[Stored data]
-- pv_equiv track=rewrite | github.com/GSmithApps/hindent | new_parser.py | parse_newlang_to_python
-- ===== SOURCE A (Python) =====
-- def parse_newlang_to_python(input_code: str) -> str:
--     lines = input_code.strip().split('\n')
--     python_code = []
--     stack = []  # Stack to keep track of (indentation level, 'co(' or ', co(')
--
--     for line in lines:
--         if not line.strip():  # Skip empty lines
--             continue
--         indent = len(line) - len(line.lstrip())
--         # Determine the current line's content without leading spaces
--         content = line.lstrip()
--
--         # Handle function calls (lines starting with '}')
--         if content.startswith('}'):
--             func_name = content[1:].strip()
--             while stack and indent <= stack[-1][0]:
--                 stack.pop()
--                 python_code.append(')')
--             prefix = '' if not stack else ', '
--             python_code.append(f"{prefix}co({func_name}")
--             stack.append((indent, 'co('))
--         else:
--             # It's an argument to a function
--             python_code.append(f", {content}")
--
--     # Close any remaining open 'co' calls
--     while stack:
--         stack.pop()
--         python_code.append(')')
--
--     return ''.join(python_code)
-- ===== SOURCE B (Python) =====
-- def parse_newlang_to_python(input_code: str) -> str:
--     lines = [l for l in input_code.strip().split('\n') if l.strip()]
--
--     def parse_level(rest, parent_indent, inside_call):
--         # returns (emitted text, unconsumed lines)
--         out = []
--         while rest:
--             line = rest[0]
--             content = line.lstrip()
--             if content.startswith('}'):
--                 indent = len(line) - len(content)
--                 if indent <= parent_indent:
--                     break  # this '}' closes an enclosing call
--                 out.append(('' if not inside_call else ', ') + 'co(' + content[1:].strip())
--                 inner, rest = parse_level(rest[1:], indent, True)
--                 out.append(inner + ')')
--             else:
--                 out.append(', ' + content)
--                 rest = rest[1:]
--         return ''.join(out), rest
--
--     return parse_level(lines, -1, False)[0]
-- ===== Notes on version B (the rewrite author's own statement) =====
-- stated objective: alternative
-- what changed: Replaces A's explicit indent stack (pop loop per '}' line plus a final drain) with recursive descent over the pre-filtered non-empty lines: one recursion level per open call returns its emitted text and the unconsumed lines, emitting the closing ')' as each level unwinds.
import Mathlib
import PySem

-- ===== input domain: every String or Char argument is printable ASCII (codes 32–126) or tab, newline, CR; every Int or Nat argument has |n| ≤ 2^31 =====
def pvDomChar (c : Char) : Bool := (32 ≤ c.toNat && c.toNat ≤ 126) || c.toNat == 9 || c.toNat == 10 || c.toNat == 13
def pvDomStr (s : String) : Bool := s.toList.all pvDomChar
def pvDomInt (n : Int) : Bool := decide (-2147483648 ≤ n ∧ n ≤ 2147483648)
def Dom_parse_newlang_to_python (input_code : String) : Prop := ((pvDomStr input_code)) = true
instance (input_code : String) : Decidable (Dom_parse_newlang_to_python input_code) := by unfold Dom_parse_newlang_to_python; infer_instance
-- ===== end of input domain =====

-- B replaces A's explicit indent stack with recursive descent over the filtered lines
-- (one recursion level per open call); objective: alternative decomposition, same cost.


-- ===== PORT A =====
-- Python's end-of-list stack is represented head-first (append = cons, stack[-1] = head, pop = tail): exact.
-- the inner `while stack and indent <= stack[-1][0]: stack.pop(); python_code.append(')')` loop:
def A_pop (indent : Int) : List (Int × String) → List String → List (Int × String) × List String
  | [], code => ([], code)
  | (i, s) :: st, code =>
      if indent ≤ i then A_pop indent st (code ++ [")"]) else ((i, s) :: st, code)

-- the final `while stack: stack.pop(); python_code.append(')')` loop:
def A_final : List (Int × String) → List String → List String
  | [], code => code
  | _ :: st, code => A_final st (code ++ [")"])

-- the body of `for line in lines:` (state = (python_code, stack)):
def A_step (acc : List String × List (Int × String)) (line : String) : List String × List (Int × String) :=
  let (python_code, stack) := acc
  if PySem.Str.strip line = "" then (python_code, stack)  -- skip empty lines
  else
    let indent : Int := (PySem.Str.len line : Int) - (PySem.Str.len (PySem.Str.lstrip line) : Int)
    let content := PySem.Str.lstrip line
    if PySem.Str.startswith content "}" then
      let func_name := PySem.Str.strip (PySem.Str.slice content (some 1) none)
      let (stack', code') := A_pop indent stack python_code
      let prefixS := if stack' = [] then "" else ", "
      (code' ++ [prefixS ++ "co(" ++ func_name], (indent, "co(") :: stack')
    else
      (python_code ++ [", " ++ content], stack)

def parse_newlang_to_python (input_code : String) : String :=
  -- split? is `some` here: the separator "\n" is non-empty
  let lines := (PySem.Str.split? (PySem.Str.strip input_code) "\n").getD []
  let res := lines.foldl A_step ([], [])
  PySem.Str.join "" (A_final res.2 res.1)

-- ===== PORT B =====
-- Source B's parse_level: recursion over the remaining (filtered) lines; returns (emitted text,
-- unconsumed lines).  The fuel argument is only a totality guard (fuel > number of remaining
-- lines always suffices; the top call passes lines.length + 1).
def B_parse : Nat → List String → Int → Bool → String × List String
  | 0, rest, _, _ => ("", rest)
  | _ + 1, [], _, _ => ("", [])
  | f + 1, line :: rest, parent_indent, inside_call =>
      let content := PySem.Str.lstrip line
      if PySem.Str.startswith content "}" then
        let indent : Int := (PySem.Str.len line : Int) - (PySem.Str.len content : Int)
        if indent ≤ parent_indent then ("", line :: rest)  -- this '}' closes an enclosing call
        else
          let head := (if inside_call then ", " else "") ++ "co(" ++
            PySem.Str.strip (PySem.Str.slice content (some 1) none)
          let inner := B_parse f rest indent true
          let tail := B_parse f inner.2 parent_indent inside_call
          (head ++ inner.1 ++ ")" ++ tail.1, tail.2)
      else
        let tail := B_parse f rest parent_indent inside_call
        (", " ++ content ++ tail.1, tail.2)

### DESCRIPTION OF THE TASK
The answer should be the complete set of records, printed exactly.

### OUTPUT
-- pv_equiv track=rewrite | github.com/GSmithApps/hindent | new_parser.py | parse_newlang_to_python
-- ===== SOURCE A (Python) =====
-- def parse_newlang_to_python(input_code: str) -> str:
--     lines = input_code.strip().split('\n')
--     python_code = []
--     stack = []  # Stack to keep track of (indentation level, 'co(' or ', co(')
--
--     for line in lines:
--         if not line.strip():  # Skip empty lines
--             continue
--         indent = len(line) - len(line.lstrip())
--         # Determine the current line's content without leading spaces
--         content = line.lstrip()
--
--         # Handle function calls (lines starting with '}')
--         if content.startswith('}'):
--             func_name = content[1:].strip()
--             while stack and indent <= stack[-1][0]:
--                 stack.pop()
--                 python_code.append(')')
--             prefix = '' if not stack else ', '
--             python_code.append(f"{prefix}co({func_name}")
--             stack.append((indent, 'co('))
--         else:
--             # It's an argument to a function
--             python_code.append(f", {content}")
--
--     # Close any remaining open 'co' calls
--     while stack:
--         stack.pop()
--         python_code.append(')')
--
--     return ''.join(python_code)
-- ===== SOURCE B (Python) =====
-- def parse_newlang_to_python(input_code: str) -> str:
--     lines = [l for l in input_code.strip().split('\n') if l.strip()]
--
--     def parse_level(rest, parent_indent, inside_call):
--         # returns (emitted text, unconsumed lines)
--         out = []
--         while rest:
--             line = rest[0]
--             content = line.lstrip()
--             if content.startswith('}'):
--                 indent = len(line) - len(content)
--                 if indent <= parent_indent:
--                     break  # this '}' closes an enclosing call
--                 out.append(('' if not inside_call else ', ') + 'co(' + content[1:].strip())
--                 inner, rest = parse_level(rest[1:], indent, True)
--                 out.append(inner + ')')
--             else:
--                 out.append(', ' + content)
--                 rest = rest[1:]
--         return ''.join(out), rest
--
--     return parse_level(lines, -1, False)[0]
-- ===== Notes on version B (the rewrite author's own statement) =====
-- stated objective: alternative
-- what changed: Replaces A's explicit indent stack (pop loop per '}' line plus a final drain) with recursive descent over the pre-filtered non-empty lines: one recursion level per open call returns its emitted text and the unconsumed lines, emitting the closing ')' as each level unwinds.
import Mathlib
import PySem

-- ===== input domain: every String or Char argument is printable ASCII (codes 32–126) or tab, newline, CR; every Int or Nat argument has |n| ≤ 2^31 =====
def pvDomChar (c : Char) : Bool := (32 ≤ c.toNat && c.toNat ≤ 126) || c.toNat == 9 || c.toNat == 10 || c.toNat == 13
def pvDomStr (s : String) : Bool := s.toList.all pvDomChar
def pvDomInt (n : Int) : Bool := decide (-2147483648 ≤ n ∧ n ≤ 2147483648)
def Dom_parse_newlang_to_python (input_code : String) : Prop := ((pvDomStr input_code)) = true
instance (input_code : String) : Decidable (Dom_parse_newlang_to_python input_code) := by unfold Dom_parse_newlang_to_python; infer_instance
-- ===== end of input domain =====

-- B replaces A's explicit indent stack with recursive descent over the filtered lines
-- (one recursion level per open call); objective: alternative decomposition, same cost.


-- ===== PORT A =====
-- Python's end-of-list stack is represented head-first (append = cons, stack[-1] = head, pop = tail): exact.
-- the inner `while stack and indent <= stack[-1][0]: stack.pop(); python_code.append(')')` loop:
def A_pop (indent : Int) : List (Int × String) → List String → List (Int × String) × List String
  | [], code => ([], code)
  | (i, s) :: st, code =>
      if indent ≤ i then A_pop indent st (code ++ [")"]) else ((i, s) :: st, code)

-- the final `while stack: stack.pop(); python_code.append(')')` loop:
def A_final : List (Int × String) → List String → List String
  | [], code => code
  | _ :: st, code => A_final st (code ++ [")"])

-- the body of `for line in lines:` (state = (python_code, stack)):
def A_step (acc : List String × List (Int × String)) (line : String) : List String × List (Int × String) :=
  let (python_code, stack) := acc
  if PySem.Str.strip line = "" then (python_code, stack)  -- skip empty lines
  else
    let indent : Int := (PySem.Str.len line : Int) - (PySem.Str.len (PySem.Str.lstrip line) : Int)
    let content := PySem.Str.lstrip line
    if PySem.Str.startswith content "}" then
      let func_name := PySem.Str.strip (PySem.Str.slice content (some 1) none)
      let (stack', code') := A_pop indent stack python_code
      let prefixS := if stack' = [] then "" else ", "
      (code' ++ [prefixS ++ "co(" ++ func_name], (indent, "co(") :: stack')
    else
      (python_code ++ [", " ++ content], stack)

def parse_newlang_to_python (input_code : String) : String :=
  -- split? is `some` here: the separator "\n" is non-empty
  let lines := (PySem.Str.split? (PySem.Str.strip input_code) "\n").getD []
  let res := lines.foldl A_step ([], [])
  PySem.Str.join "" (A_final res.2 res.1)

-- ===== PORT B =====
-- Source B's parse_level: recursion over the remaining (filtered) lines; returns (emitted text,
-- unconsumed lines).  The fuel argument is only a totality guard (fuel > number of remaining
-- lines always suffices; the top call passes lines.length + 1).
def B_parse : Nat → List String → Int → Bool → String × List String
  | 0, rest, _, _ => ("", rest)
  | _ + 1, [], _, _ => ("", [])
  | f + 1, line :: rest, parent_indent, inside_call =>
      let content := PySem.Str.lstrip line
      if PySem.Str.startswith content "}" then
        let indent : Int := (PySem.Str.len line : Int) - (PySem.Str.len content : Int)
        if indent ≤ parent_indent then ("", line :: rest)  -- this '}' closes an enclosing call
        else
          let head := (if inside_call then ", " else "") ++ "co(" ++
            PySem.Str.strip (PySem.Str.slice content (some 1) none)
          let inner := B_parse f rest indent true
          let tail := B_parse f inner.2 parent_indent inside_call
          (head ++ inner.1 ++ ")" ++ tail.1, tail.2)
      else
        let tail := B_parse f rest parent_indent inside_call
        (", " ++ content ++ tail.1, tail.2)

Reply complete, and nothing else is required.